21. Sthitapragna (1)

(This means One who keeps his mind stable under any situation, one who does not flinch,
This is the one who is calm and composed in any event. One of the most valuable concepts
preached by Lord Krishna to Arjun, His disciple, in the Geeta).

O Lord, how to know a sthitapragna in Samaadhi (the culmination point of meditation where
one forgets oneself in search of the supreme knowledge) ?

How does an intellectually stable muni (a rishi) speak, live and move?

(A question from Arjun).

"One who gives up all lust and lives within, one whose soul is satisfied,
is a Sthitapragna.One who has no anguish or agony in heart,
who has no craving for happiness,who has no attachment anywhere,
who is the same in joy or sorrow, who has no hatred is a man of stable intellect."

(Answer from Lord Krishna).

22. Sthitapragna (2)

When the body is unfed, lusts disappear, and still it (body) tends to them(lusts).

Only when the supreme is felt, can one avoid lusts totally. When the mind pampers
organs, there is an attachment. An attachment brings physical indulgence.
The indulgence causes anger, from anger comes bluntness of intellect.
The intellectual bluntness causes the loss of memory. And when the memory is lost,
intellect is gone. The destruction of intellect is the root of a total destruction.

The organs free from attachment and hatred control lusts and one who controls
one’s physical desires is a man having a stable soul.
Such a person achieves a divine pleasure.

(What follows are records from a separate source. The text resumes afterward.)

-- pv_equiv track=rewrite | github.com/vovs03/python_ex | issues/63/convert_negatives_nums_use_one_list.py | transform_negative_and_group
-- ===== SOURCE A (Python) =====
-- def transform_negative_and_group(list_num):
-- 	"""
-- 	# 	Для прохода по всему списка перебираем элементы по индексу,
-- 	# 	начиная с нулевого индекса
-- 	"""
-- 	index = 0
--
-- 	# Условием перебора будет выполняемый цикл
-- 	# пока индекс меньше длины (элементов списка)
-- 	while index < len(list_num):
--
-- 		# Проверяем число из списка если оно положительное,
-- 		# т.е. больше или равно нулю
-- 		if list_num[index] >= 0:
-- 			# Удаляем его из списка (по индексу)
-- 			list_num.pop(index)
-- 		else:
-- 			# Иначе это число преобразуем в положительное
-- 			# https://all-python.ru/osnovy/modul-chisla.html
-- 			list_num[index] = abs(list_num[index])
-- 			# Увеличиваем счётчик индексов списка
-- 			index += 1
-- 	# Функция возвращает список отобранных отрицательных чисел,
-- 	# с последующим преобразованием в положительные
-- 	return list_num
-- ===== SOURCE B (Python) =====
-- def transform_negative_and_group(list_num):
--     # In-place two-pointer compaction: one O(n) pass with a write index,
--     # then truncate the tail; returns the same (mutated) list object.
--     w = 0
--     for r in range(len(list_num)):
--         if list_num[r] < 0:
--             list_num[w] = abs(list_num[r])
--             w += 1
--     del list_num[w:]
--     return list_num
-- ===== Notes on version B (the rewrite author's own statement) =====
-- stated objective: faster
-- what changed: Replaces the while-loop that pops every non-negative element (each pop shifting the tail) by a single read/write two-pointer compaction pass followed by one tail truncation.
import Mathlib
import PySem

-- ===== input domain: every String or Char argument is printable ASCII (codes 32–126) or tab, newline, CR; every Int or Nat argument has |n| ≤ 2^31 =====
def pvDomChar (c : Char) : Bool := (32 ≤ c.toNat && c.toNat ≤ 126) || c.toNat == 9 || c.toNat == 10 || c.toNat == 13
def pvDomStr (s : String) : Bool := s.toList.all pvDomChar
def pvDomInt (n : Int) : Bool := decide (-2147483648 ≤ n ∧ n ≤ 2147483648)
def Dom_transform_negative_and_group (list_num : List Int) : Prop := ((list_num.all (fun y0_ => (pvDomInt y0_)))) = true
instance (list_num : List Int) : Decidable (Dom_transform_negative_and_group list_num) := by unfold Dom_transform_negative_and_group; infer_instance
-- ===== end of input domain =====

-- B replaces A's pop-per-element while loop (quadratic) by one write-pointer compaction
-- pass plus a single tail truncation (linear). Both Pythons mutate list_num in place and
-- end with identical list contents; the equivalence proved here is about the return value.

-- ===== PORT A =====
-- A's while loop: pop at index if non-negative, else overwrite with abs and advance.
def transformNegLoopA (l : List Int) (index : Nat) : List Int :=
  if h : index < l.length then
    if l[index] ≥ 0 then
      transformNegLoopA (l.eraseIdx index) index
    else
      transformNegLoopA (l.set index |l[index]|) (index + 1)
  else l
termination_by l.length - index
decreasing_by
  · simp [List.length_eraseIdx, h]; omega
  · simp; omega

def transform_negative_and_group (list_num : List Int) : List Int :=
  transformNegLoopA list_num 0

-- ===== PORT B =====
-- B's for-loop over range(len): state is (list, write index); then del list[w:] = take w.
def transformNegStepB (st : List Int × Nat) (r : Nat) : List Int × Nat :=
  if st.1.getD r 0 < 0 then (st.1.set st.2 |st.1.getD r 0|, st.2 + 1) else st

def transform_negative_and_group_alt (list_num : List Int) : List Int :=
  let st := (List.range list_num.length).foldl transformNegStepB (list_num, 0)
  st.1.take st.2

-- ===== PRECONDITION & SPEC =====
def Spec_transform_negative_and_group (list_num : List Int) (out : List Int) : Prop := out = transform_negative_and_group_alt list_num
instance (list_num : List Int) (out : List Int) : Decidable (Spec_transform_negative_and_group list_num out) := by unfold Spec_transform_negative_and_group; infer_instance

-- ===== CLAIM (what is proved, stated in full; the proofs are below) =====
def Claim_equal_transform_negative_and_group : Prop := ∀ (list_num : List Int), Dom_transform_negative_and_group list_num → Spec_transform_negative_and_group list_num (transform_negative_and_group list_num)

-- ===== LEMMAS AND PROOFS =====

-- canonical value: the negatives, made positive, in order
def negAbs (l : List Int) : List Int := (l.filter (fun x => x < 0)).map (fun x => |x|)

theorem negAbs_nil : negAbs [] = [] := rfl

theorem negAbs_cons (x : Int) (l : List Int) :
    negAbs (x :: l) = if x < 0 then |x| :: negAbs l else negAbs l := by
  by_cases h : x < 0 <;> simp [negAbs, List.filter, h]

theorem negAbs_append (l₁ l₂ : List Int) : negAbs (l₁ ++ l₂) = negAbs l₁ ++ negAbs l₂ := by
  simp [negAbs]

-- A's loop leaves the first `i` elements alone and turns the tail into negAbs of it.
theorem transformNegLoopA_eq (n : Nat) : ∀ (l : List Int) (i : Nat), l.length - i ≤ n →
    transformNegLoopA l i = l.take i ++ negAbs (l.drop i) := by
  induction n with
  | zero =>
    intro l i hl
    rw [transformNegLoopA, dif_neg (by omega)]
    rw [List.take_of_length_le (by omega), List.drop_of_length_le (by omega), negAbs_nil,
      List.append_nil]
  | succ n ih =>
    intro l i hl
    rw [transformNegLoopA]
    by_cases h : i < l.length
    · have hdrop : l.drop i = l[i] :: l.drop (i + 1) := (List.getElem_cons_drop h).symm
      simp only [h, dif_pos]
      by_cases hp : l[i] ≥ 0
      · -- pop branch: recurse, list one shorter
        rw [if_pos hp]
        have hlen : (l.eraseIdx i).length - i ≤ n := by
          simp [List.length_eraseIdx, h]; omega
        rw [ih _ _ hlen]
        rw [List.eraseIdx_eq_take_drop_succ]
        have h1 : (l.take i ++ l.drop (i + 1)).take i = l.take i := by
          rw [List.take_append]
          simp [List.length_take, Nat.le_of_lt h]
        have h2 : (l.take i ++ l.drop (i + 1)).drop i = l.drop (i + 1) := by
          rw [List.drop_append]
          simp [List.length_take_of_le (Nat.le_of_lt h), List.drop_of_length_le]
        rw [h1, h2, hdrop, negAbs_cons, if_neg (by omega)]
      · -- overwrite+advance branch
        rw [if_neg hp]
        have hx : l[i] < 0 := by omega
        rw [ih _ _ (by simp; omega)]
        have hset : l.set i |l[i]| = l.take i ++ |l[i]| :: l.drop (i + 1) := by
          rw [List.set_eq_take_append_cons_drop, if_pos h]
        have hi : (l.take i).length = i := List.length_take_of_le (Nat.le_of_lt h)
        have h3 : (l.set i |l[i]|).take (i + 1) = l.take i ++ [|l[i]|] := by
          rw [hset, List.take_append, hi, Nat.add_sub_cancel_left,
            List.take_of_length_le (by rw [hi]; omega)]
          simp
        have h4 : (l.set i |l[i]|).drop (i + 1) = l.drop (i + 1) := by
          rw [hset, List.drop_append, hi, Nat.add_sub_cancel_left,
            List.drop_of_length_le (by rw [hi]; omega)]
          simp
        rw [h3, h4, hdrop, negAbs_cons, if_pos hx]
        simp [List.append_assoc]
    · simp only [h, dif_neg, not_false_iff]
      rw [List.take_of_length_le (by omega), List.drop_of_length_le (by omega), negAbs_nil,
        List.append_nil]

-- B's fold invariant: after processing range r, the list is negAbs of the read prefix
-- followed by the original tail from the write pointer on.
theorem transformNegFoldB_inv (l : List Int) : ∀ (r : Nat), r ≤ l.length →
    (List.range r).foldl transformNegStepB (l, 0) =
      (negAbs (l.take r) ++ l.drop (negAbs (l.take r)).length, (negAbs (l.take r)).length) ∧
      (negAbs (l.take r)).length ≤ r := by
  intro r
  induction r with
  | zero => intro _; simp [negAbs]
  | succ r ih =>
    intro hr
    obtain ⟨hst, hw⟩ := ih (Nat.le_of_succ_le hr)
    have hrlt : r < l.length := hr
    set w := (negAbs (l.take r)).length with hwdef
    rw [List.range_succ, List.foldl_append, hst]
    simp only [List.foldl_cons, List.foldl_nil]
    have hread : (negAbs (l.take r) ++ l.drop w).getD r 0 = l[r] := by
      rw [List.getD, List.getElem?_append_right (by omega)]
      rw [List.getElem?_drop]
      have : w + (r - w) = r := by omega
      rw [this]
      simp [List.getElem?_eq_getElem hrlt]
    have htake : l.take (r + 1) = l.take r ++ [l[r]] := by
      rw [List.take_add_one]
      simp [List.getElem?_eq_getElem hrlt]
    unfold transformNegStepB
    simp only [hread]
    by_cases hneg : l[r] < 0
    · rw [if_pos hneg]
      have hdropw : l.drop w = l[w]'(by omega) :: l.drop (w + 1) :=
        (List.getElem_cons_drop (by omega)).symm
      constructor
      · rw [htake, negAbs_append, negAbs_cons, if_pos hneg, negAbs_nil]
        simp only [List.length_append, List.length_cons, List.length_nil]
        rw [hdropw]
        rw [List.set_append_right _ _ (by simp [hwdef])]
        simp only [hwdef, Nat.sub_self, List.set_cons_zero]
        simp [List.append_assoc]
      · rw [htake, negAbs_append, negAbs_cons, if_pos hneg, negAbs_nil]
        simp only [List.length_append, List.length_cons, List.length_nil]
        omega
    · rw [if_neg hneg]
      rw [htake, negAbs_append, negAbs_cons, if_neg hneg, negAbs_nil, List.append_nil]
      exact ⟨rfl, by omega⟩

theorem transform_negative_and_group_alt_eq (l : List Int) :
    transform_negative_and_group_alt l = negAbs l := by
  unfold transform_negative_and_group_alt
  obtain ⟨hst, _⟩ := transformNegFoldB_inv l l.length (Nat.le_refl _)
  rw [hst]
  simp

theorem transform_negative_and_group_eq (l : List Int) :
    transform_negative_and_group l = negAbs l := by
  unfold transform_negative_and_group
  rw [transformNegLoopA_eq l.length l 0 (by omega)]
  simp

-- ===== VERDICT (by name: the statement is the Claim_ definition above) =====
theorem transform_negative_and_group_spec : Claim_equal_transform_negative_and_group := by
  intro l _
  unfold Spec_transform_negative_and_group
  rw [transform_negative_and_group_eq, transform_negative_and_group_alt_eq]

The waters which are filled everyday, which are constant, enter the sea.

The one in whom all the desires melt achieves peace, and not the one who is lusty and lewd.

23. Secrets of Satyagrah

The secret of Satyagrah is giving up the fruits of actions.

The meaning of giving up fruits is not that one who gives up
fruits does not get any. The giving up means the want of attachment really speaking,
one who gives up gets thousand-fold.

One who looks at the result only gets deflected many times.

Generally, it is believed that religion and wealth go ill together.
The author of the Geeta has removed this illusion.
He has made no distinction between the salvation and the mundane practices.
On the contrary, he has interwoven the mundane affairs and religion.